TO DO: Answer with a number only: how many lines of the data contain "symm"?

INPUT DATA:
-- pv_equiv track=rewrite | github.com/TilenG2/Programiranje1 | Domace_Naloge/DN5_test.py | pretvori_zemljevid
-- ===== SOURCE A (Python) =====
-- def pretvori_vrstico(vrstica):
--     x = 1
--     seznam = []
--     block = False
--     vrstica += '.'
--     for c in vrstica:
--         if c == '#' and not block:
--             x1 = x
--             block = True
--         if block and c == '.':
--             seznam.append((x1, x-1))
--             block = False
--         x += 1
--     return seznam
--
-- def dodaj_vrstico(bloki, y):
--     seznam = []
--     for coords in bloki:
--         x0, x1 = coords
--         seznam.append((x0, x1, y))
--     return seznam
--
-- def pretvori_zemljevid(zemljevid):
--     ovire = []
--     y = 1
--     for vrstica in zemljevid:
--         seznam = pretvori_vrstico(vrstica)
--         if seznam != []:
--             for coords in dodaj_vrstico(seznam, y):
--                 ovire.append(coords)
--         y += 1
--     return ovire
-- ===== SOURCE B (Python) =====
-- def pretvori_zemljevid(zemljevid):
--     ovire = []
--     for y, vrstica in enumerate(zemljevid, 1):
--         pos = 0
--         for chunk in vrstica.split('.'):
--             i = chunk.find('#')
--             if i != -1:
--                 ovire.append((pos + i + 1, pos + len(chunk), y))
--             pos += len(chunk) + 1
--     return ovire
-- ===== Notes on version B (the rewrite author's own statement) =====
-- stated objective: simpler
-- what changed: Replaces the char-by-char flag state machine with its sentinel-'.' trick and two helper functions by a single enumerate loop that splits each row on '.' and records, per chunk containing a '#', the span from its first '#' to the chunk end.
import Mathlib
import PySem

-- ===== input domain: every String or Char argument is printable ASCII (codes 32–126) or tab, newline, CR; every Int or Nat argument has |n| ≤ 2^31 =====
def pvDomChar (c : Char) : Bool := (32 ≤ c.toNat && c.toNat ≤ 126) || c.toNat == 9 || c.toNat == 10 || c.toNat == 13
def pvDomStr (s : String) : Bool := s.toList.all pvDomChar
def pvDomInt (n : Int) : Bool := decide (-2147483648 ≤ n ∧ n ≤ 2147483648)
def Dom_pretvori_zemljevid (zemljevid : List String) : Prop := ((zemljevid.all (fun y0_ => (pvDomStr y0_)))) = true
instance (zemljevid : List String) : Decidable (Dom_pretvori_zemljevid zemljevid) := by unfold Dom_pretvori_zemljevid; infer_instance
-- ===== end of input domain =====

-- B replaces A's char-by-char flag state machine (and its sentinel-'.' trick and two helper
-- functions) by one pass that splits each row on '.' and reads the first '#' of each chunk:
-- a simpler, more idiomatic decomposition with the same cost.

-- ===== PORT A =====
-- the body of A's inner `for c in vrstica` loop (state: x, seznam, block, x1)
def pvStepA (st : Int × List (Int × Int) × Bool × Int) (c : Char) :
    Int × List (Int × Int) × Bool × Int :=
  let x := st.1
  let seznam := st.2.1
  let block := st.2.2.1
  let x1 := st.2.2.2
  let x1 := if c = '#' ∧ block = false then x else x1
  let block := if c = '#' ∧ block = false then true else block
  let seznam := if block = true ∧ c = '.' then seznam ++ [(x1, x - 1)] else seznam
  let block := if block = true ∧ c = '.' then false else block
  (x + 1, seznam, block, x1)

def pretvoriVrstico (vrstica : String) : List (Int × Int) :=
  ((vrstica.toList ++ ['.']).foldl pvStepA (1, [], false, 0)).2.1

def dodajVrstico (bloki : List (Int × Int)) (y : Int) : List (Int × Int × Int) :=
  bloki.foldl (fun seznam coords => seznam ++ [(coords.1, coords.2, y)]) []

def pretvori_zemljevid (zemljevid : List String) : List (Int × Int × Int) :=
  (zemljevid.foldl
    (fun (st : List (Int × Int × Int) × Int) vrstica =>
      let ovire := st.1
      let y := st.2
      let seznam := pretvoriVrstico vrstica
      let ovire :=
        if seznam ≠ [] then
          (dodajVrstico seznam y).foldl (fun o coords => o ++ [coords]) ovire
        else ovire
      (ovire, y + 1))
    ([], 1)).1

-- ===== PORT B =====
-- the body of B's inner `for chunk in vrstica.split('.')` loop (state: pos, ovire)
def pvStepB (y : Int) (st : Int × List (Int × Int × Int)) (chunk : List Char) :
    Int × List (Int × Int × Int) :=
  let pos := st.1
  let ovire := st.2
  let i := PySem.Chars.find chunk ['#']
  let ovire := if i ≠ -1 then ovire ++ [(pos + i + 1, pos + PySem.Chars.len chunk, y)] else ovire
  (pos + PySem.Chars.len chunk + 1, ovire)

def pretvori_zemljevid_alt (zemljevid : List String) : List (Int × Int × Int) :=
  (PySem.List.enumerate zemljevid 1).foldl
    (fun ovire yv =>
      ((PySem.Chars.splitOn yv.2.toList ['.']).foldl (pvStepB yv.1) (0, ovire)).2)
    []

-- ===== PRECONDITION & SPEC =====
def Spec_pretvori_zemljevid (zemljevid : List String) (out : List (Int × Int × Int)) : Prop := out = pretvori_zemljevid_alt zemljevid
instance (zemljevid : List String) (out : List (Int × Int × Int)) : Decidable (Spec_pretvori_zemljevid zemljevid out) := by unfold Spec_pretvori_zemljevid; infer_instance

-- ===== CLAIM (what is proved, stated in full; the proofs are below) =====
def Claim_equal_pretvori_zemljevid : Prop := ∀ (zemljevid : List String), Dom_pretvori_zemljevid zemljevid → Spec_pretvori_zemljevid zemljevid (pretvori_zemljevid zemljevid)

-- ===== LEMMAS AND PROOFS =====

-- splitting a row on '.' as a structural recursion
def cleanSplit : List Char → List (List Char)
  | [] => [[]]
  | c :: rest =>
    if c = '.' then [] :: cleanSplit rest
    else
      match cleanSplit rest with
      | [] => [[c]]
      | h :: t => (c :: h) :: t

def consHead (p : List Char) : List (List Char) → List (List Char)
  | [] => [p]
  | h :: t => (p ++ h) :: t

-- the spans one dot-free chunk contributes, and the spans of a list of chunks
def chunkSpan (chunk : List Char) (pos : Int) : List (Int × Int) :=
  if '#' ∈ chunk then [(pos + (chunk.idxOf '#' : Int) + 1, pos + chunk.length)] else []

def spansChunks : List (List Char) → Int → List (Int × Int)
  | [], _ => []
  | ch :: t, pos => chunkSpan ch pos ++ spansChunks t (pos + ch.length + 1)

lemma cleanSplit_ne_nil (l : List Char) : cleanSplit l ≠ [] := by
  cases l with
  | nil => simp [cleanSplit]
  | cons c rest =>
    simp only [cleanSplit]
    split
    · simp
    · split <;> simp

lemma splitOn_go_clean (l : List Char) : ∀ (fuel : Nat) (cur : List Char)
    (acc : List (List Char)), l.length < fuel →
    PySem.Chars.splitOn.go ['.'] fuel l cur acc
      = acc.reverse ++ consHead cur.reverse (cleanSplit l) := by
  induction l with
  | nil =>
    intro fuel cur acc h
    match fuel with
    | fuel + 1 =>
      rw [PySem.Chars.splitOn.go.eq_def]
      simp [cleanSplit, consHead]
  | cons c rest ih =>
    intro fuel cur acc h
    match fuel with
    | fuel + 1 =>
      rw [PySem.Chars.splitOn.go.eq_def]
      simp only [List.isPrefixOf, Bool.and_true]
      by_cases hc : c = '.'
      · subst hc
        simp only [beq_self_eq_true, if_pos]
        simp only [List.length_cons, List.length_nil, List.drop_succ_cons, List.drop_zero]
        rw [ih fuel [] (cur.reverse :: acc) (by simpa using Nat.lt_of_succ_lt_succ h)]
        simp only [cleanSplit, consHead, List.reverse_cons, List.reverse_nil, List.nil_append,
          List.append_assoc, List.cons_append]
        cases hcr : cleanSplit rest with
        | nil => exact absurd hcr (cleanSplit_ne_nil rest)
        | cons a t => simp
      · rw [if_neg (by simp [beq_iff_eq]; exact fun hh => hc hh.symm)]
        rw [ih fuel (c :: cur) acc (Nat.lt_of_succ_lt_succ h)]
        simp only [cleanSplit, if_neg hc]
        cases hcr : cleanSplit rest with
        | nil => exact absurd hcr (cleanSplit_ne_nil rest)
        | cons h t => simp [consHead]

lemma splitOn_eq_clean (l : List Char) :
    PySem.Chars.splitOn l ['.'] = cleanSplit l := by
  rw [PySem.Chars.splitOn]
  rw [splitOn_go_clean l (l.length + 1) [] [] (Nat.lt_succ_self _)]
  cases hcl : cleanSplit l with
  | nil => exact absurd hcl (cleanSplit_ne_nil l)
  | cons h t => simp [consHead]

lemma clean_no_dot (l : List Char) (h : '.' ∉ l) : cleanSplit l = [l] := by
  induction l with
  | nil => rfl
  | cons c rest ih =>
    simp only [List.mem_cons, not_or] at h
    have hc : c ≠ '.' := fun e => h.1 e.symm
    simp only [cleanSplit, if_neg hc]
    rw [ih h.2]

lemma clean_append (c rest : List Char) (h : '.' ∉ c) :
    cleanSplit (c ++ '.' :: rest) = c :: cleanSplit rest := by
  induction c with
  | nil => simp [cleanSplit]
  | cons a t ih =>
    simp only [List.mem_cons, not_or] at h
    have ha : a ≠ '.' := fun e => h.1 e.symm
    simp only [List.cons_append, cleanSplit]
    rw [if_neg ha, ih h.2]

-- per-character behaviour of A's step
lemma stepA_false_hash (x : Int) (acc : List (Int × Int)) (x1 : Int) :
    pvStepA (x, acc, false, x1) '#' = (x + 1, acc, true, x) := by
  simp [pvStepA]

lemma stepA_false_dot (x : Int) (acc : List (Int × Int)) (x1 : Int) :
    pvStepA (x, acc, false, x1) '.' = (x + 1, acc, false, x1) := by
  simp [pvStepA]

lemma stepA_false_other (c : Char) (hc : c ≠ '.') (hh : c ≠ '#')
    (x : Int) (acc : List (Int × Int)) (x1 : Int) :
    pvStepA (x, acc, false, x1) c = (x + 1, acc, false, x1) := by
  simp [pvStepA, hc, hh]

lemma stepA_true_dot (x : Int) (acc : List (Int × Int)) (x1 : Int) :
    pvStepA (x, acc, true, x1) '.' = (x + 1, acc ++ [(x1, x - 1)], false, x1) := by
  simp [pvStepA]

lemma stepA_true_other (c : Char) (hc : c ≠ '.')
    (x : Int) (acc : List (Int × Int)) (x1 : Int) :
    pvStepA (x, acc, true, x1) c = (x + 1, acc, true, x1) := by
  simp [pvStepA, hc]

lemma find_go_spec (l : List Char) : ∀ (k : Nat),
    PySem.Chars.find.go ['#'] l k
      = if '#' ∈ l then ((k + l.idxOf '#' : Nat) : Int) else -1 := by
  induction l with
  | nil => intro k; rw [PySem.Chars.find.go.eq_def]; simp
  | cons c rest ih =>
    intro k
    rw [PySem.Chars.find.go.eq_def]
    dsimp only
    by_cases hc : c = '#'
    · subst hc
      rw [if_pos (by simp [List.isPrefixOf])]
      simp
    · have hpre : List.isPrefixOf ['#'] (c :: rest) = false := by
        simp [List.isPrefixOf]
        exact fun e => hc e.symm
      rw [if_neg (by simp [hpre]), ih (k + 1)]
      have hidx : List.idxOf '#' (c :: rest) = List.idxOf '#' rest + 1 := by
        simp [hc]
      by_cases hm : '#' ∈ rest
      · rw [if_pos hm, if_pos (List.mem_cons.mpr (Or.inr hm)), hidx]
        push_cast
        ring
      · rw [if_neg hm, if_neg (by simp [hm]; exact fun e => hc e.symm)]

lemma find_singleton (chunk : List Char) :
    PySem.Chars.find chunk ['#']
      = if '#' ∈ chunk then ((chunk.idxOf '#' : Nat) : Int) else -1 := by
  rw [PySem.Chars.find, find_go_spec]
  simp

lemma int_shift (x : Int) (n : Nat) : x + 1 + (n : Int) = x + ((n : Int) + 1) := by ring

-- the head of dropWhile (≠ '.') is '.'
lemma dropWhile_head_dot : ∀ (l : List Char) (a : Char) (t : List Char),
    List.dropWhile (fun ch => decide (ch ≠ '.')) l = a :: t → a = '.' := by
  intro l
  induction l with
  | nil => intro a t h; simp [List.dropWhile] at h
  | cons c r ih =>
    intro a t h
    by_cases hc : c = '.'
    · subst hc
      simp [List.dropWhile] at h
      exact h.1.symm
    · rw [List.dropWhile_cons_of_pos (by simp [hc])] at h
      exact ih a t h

ANSWER FOR THE TASK: 6